-- pv_equiv track=rewrite | github.com/GaryNg-R/TenPython | run.py | getmostvisited
-- ===== SOURCE A (Python) =====
-- def getmostvisited(n, sprints):
--     arr = [0]*(n+2)
--     for i in range(len(sprints)-1):
--         start = min(sprints[i], sprints[i+1])
--         end = max(sprints[i], sprints[i+1])
--         arr[start] += 1
--         arr[end + 1] -= 1
--     ans = -1
--     s = 0
--     maxi = -1
--     for i in range(1, n+1):
--         arr[i] += s
--         s = arr[i]
--         if s > maxi:
--             maxi = s
--             ans = i
--
--     return ans
-- ===== SOURCE B (Python) =====
-- def getmostvisited(n, sprints):
--     cnt = [0] * (n + 2)
--     for i in range(len(sprints) - 1):
--         start = min(sprints[i], sprints[i + 1])
--         end = max(sprints[i], sprints[i + 1])
--         for r in range(start, end + 1):
--             cnt[r] += 1
--     ans = -1
--     maxi = -1
--     for i in range(1, n + 1):
--         if cnt[i] > maxi:
--             maxi = cnt[i]
--             ans = i
--     return ans
-- ===== Notes on version B (the rewrite author's own statement) =====
-- stated objective: simpler
-- what changed: Replaces A's difference-array boundary marking followed by a destructive prefix-sum-and-maximum sweep with the direct strategy: increment a counts array once per room actually covered by each adjacent sprint pair, then take the first room with the strictly largest count in a pure read-only scan.
-- outside the precondition, e.g. on getmostvisited(3, [0, 0]): A returns -1, B returns 1; on getmostvisited(3, [-5, -5]): A returns -1, B returns 1; on getmostvisited(3, [-2, 3]): A returns 3, B returns 3
import Mathlib
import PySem

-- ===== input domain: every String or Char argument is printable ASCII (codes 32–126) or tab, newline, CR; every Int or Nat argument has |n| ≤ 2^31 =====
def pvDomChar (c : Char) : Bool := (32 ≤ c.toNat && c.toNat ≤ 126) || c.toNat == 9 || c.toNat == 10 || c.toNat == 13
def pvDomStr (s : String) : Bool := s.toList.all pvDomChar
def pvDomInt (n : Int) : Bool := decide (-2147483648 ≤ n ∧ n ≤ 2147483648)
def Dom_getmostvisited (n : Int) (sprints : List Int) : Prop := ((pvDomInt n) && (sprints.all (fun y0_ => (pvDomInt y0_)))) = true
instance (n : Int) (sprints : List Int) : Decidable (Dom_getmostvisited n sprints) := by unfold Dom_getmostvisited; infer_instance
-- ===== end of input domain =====

-- B replaces A's difference-array boundary marking + in-place prefix-sum sweep by directly
-- filling a counts array (one increment per covered room) and a pure maximum scan; objective: simpler.

-- ===== PORT A =====
-- Python `arr[i] += d` (exact incl. negative-index wrap; out-of-range = IndexError lies outside Pre_)
def pyBump (arr : List Int) (i : Int) (d : Int) : List Int :=
  PySem.List.pySetD arr i (PySem.List.pyGetD arr i 0 + d)
-- pv_equiv track=rewrite | github.com/rafaelperazzo/programacao-web | moodledata/vpl_data/46/usersdata/125/19408/submittedfiles/funcoes1.py | crescente
-- ===== SOURCE A (Python) =====
-- def crescente (lista):
--     cont=0
--     for i in range(0,len(lista)-1,1):
--         if lista[i]<lista[i+1]:
--             cont=cont+1
--
--     if cont!=0:
--         return False
--     else:
--         return True
-- ===== SOURCE B (Python) =====
-- def crescente(lista):
--     return lista == sorted(lista, reverse=True)
-- ===== Notes on version B (the rewrite author's own statement) =====
-- stated objective: simpler
-- what changed: Replaces A's indexed adjacent-pair counting loop with a sort-then-compare: the list is non-increasing iff it equals its descending-sorted copy.
import Mathlib
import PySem

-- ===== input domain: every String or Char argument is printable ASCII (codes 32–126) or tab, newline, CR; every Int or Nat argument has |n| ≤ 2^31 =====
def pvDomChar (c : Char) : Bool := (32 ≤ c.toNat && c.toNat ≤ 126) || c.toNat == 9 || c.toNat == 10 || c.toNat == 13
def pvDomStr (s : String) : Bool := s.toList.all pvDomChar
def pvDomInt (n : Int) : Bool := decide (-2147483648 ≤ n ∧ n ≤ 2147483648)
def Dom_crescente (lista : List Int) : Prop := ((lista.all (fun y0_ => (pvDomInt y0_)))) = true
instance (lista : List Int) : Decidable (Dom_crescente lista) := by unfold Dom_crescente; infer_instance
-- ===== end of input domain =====

-- B replaces A's adjacent-pair counting loop with 'lista == sorted(lista, reverse=True)' (simpler decomposition, same result).

-- ===== PORT A =====
-- counts ascending adjacent pairs over range(0, len-1, 1), then returns False iff the count is nonzero
def crescente (lista : List Int) : Bool :=
  let cont : Int :=
    (PySem.List.pyRange 0 ((lista.length : Int) - 1) 1).foldl
      (fun cont i =>
        if PySem.List.pyGetD lista i 0 < PySem.List.pyGetD lista (i + 1) 0 then cont + 1 else cont) 0
  if cont ≠ 0 then false else true

-- ===== PORT B =====
-- 'lista == sorted(lista, reverse=True)'
def crescente_alt (lista : List Int) : Bool :=
  lista == PySem.List.sorted lista (fun x => x) true

-- ===== PRECONDITION & SPEC =====
def Spec_crescente (lista : List Int) (out : Bool) : Prop := out = crescente_alt lista
instance (lista : List Int) (out : Bool) : Decidable (Spec_crescente lista out) := by unfold Spec_crescente; infer_instance

-- ===== CLAIM (what is proved, stated in full; the proofs are below) =====
def Claim_equal_crescente : Prop := ∀ (lista : List Int), Dom_crescente lista → Spec_crescente lista (crescente lista)

-- ===== LEMMAS AND PROOFS =====

-- A returns true exactly when the list is pairwise non-increasing.
theorem crescente_eq_true_iff (lista : List Int) :
    crescente lista = true ↔ lista.Pairwise (fun a b => b ≤ a) := by
  have hcount : crescente lista = true ↔
      List.countP
        (fun i => decide (PySem.List.pyGetD lista i 0 < PySem.List.pyGetD lista (i + 1) 0))
        (PySem.List.pyRange 0 ((lista.length : Int) - 1) 1) = 0 := by
    unfold crescente
    rw [show (fun (cont : Int) i =>
          if PySem.List.pyGetD lista i 0 < PySem.List.pyGetD lista (i + 1) 0 then cont + 1 else cont)
        = (fun (cont : Int) i =>
          if decide (PySem.List.pyGetD lista i 0 < PySem.List.pyGetD lista (i + 1) 0) = true
          then cont + 1 else cont) from by funext cont i; simp]
    rw [PySem.List.foldl_count_if]
    simp only [zero_add]
    split_ifs with hc
    · simp only [false_iff]; omega
    · simp only [true_iff]; omega
  rw [hcount, List.countP_eq_zero, ← List.isChain_iff_pairwise, List.isChain_iff_getElem]
  constructor
  · intro h i hi
    have hmem : ((i : Nat) : Int) ∈ PySem.List.pyRange 0 ((lista.length : Int) - 1) 1 := by
      rw [PySem.List.mem_pyRange_one]; omega
    have hthis := h _ hmem
    rw [PySem.List.pyGetD_eq_getElem lista 0 (by omega) (by omega),
        PySem.List.pyGetD_eq_getElem lista 0 (by omega) (by omega)] at hthis
    simp only [decide_eq_true_eq, not_lt] at hthis
    have e1 : (((i : Nat) : Int)).toNat = i := by omega
    have e2 : (((i : Nat) : Int) + 1).toNat = i + 1 := by omega
    simp only [e1, e2] at hthis
    exact hthis
  · intro h j hj
    rw [PySem.List.mem_pyRange_one] at hj
    rw [PySem.List.pyGetD_eq_getElem lista 0 (by omega) (by omega),
        PySem.List.pyGetD_eq_getElem lista 0 (by omega) (by omega)]
    simp only [decide_eq_true_eq, not_lt]
    have e : (j + 1).toNat = j.toNat + 1 := by omega
    simp only [e]
    exact h j.toNat (by omega)

theorem crescente_alt_eq_true_iff (lista : List Int) :
    crescente_alt lista = true ↔ lista.Pairwise (fun a b => b ≤ a) := by
  unfold crescente_alt
  rw [beq_iff_eq]
  constructor
  · intro h
    conv_rhs => rw [h]
    exact PySem.List.sorted_pairwise_rev lista (fun x => x)
  · intro h
    exact (PySem.List.sorted_rev_eq_self_of_pairwise lista (fun x => x) h).symm

-- ===== VERDICT (by name: the statement is the Claim_ definition above) =====
theorem crescente_spec : Claim_equal_crescente := by
  intro lista _
  unfold Spec_crescente
  rw [Bool.eq_iff_iff, crescente_eq_true_iff, crescente_alt_eq_true_iff]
* * *
__WHAT TO WORK ON__
Using the listing above, list every line in which the string "with" occurs.

__TASK RESPONSE__
-- what changed: Replaces A's difference-array boundary marking followed by a destructive prefix-sum-and-maximum sweep with the direct strategy: increment a counts array once per room actually covered by each adjacent sprint pair, then take the first room with the strictly largest count in a pure read-only scan.
-- what changed: Replaces A's indexed adjacent-pair counting loop with a sort-then-compare: the list is non-increasing iff it equals its descending-sorted copy.
-- B replaces A's adjacent-pair counting loop with 'lista == sorted(lista, reverse=True)' (simpler decomposition, same result).
    split_ifs with hc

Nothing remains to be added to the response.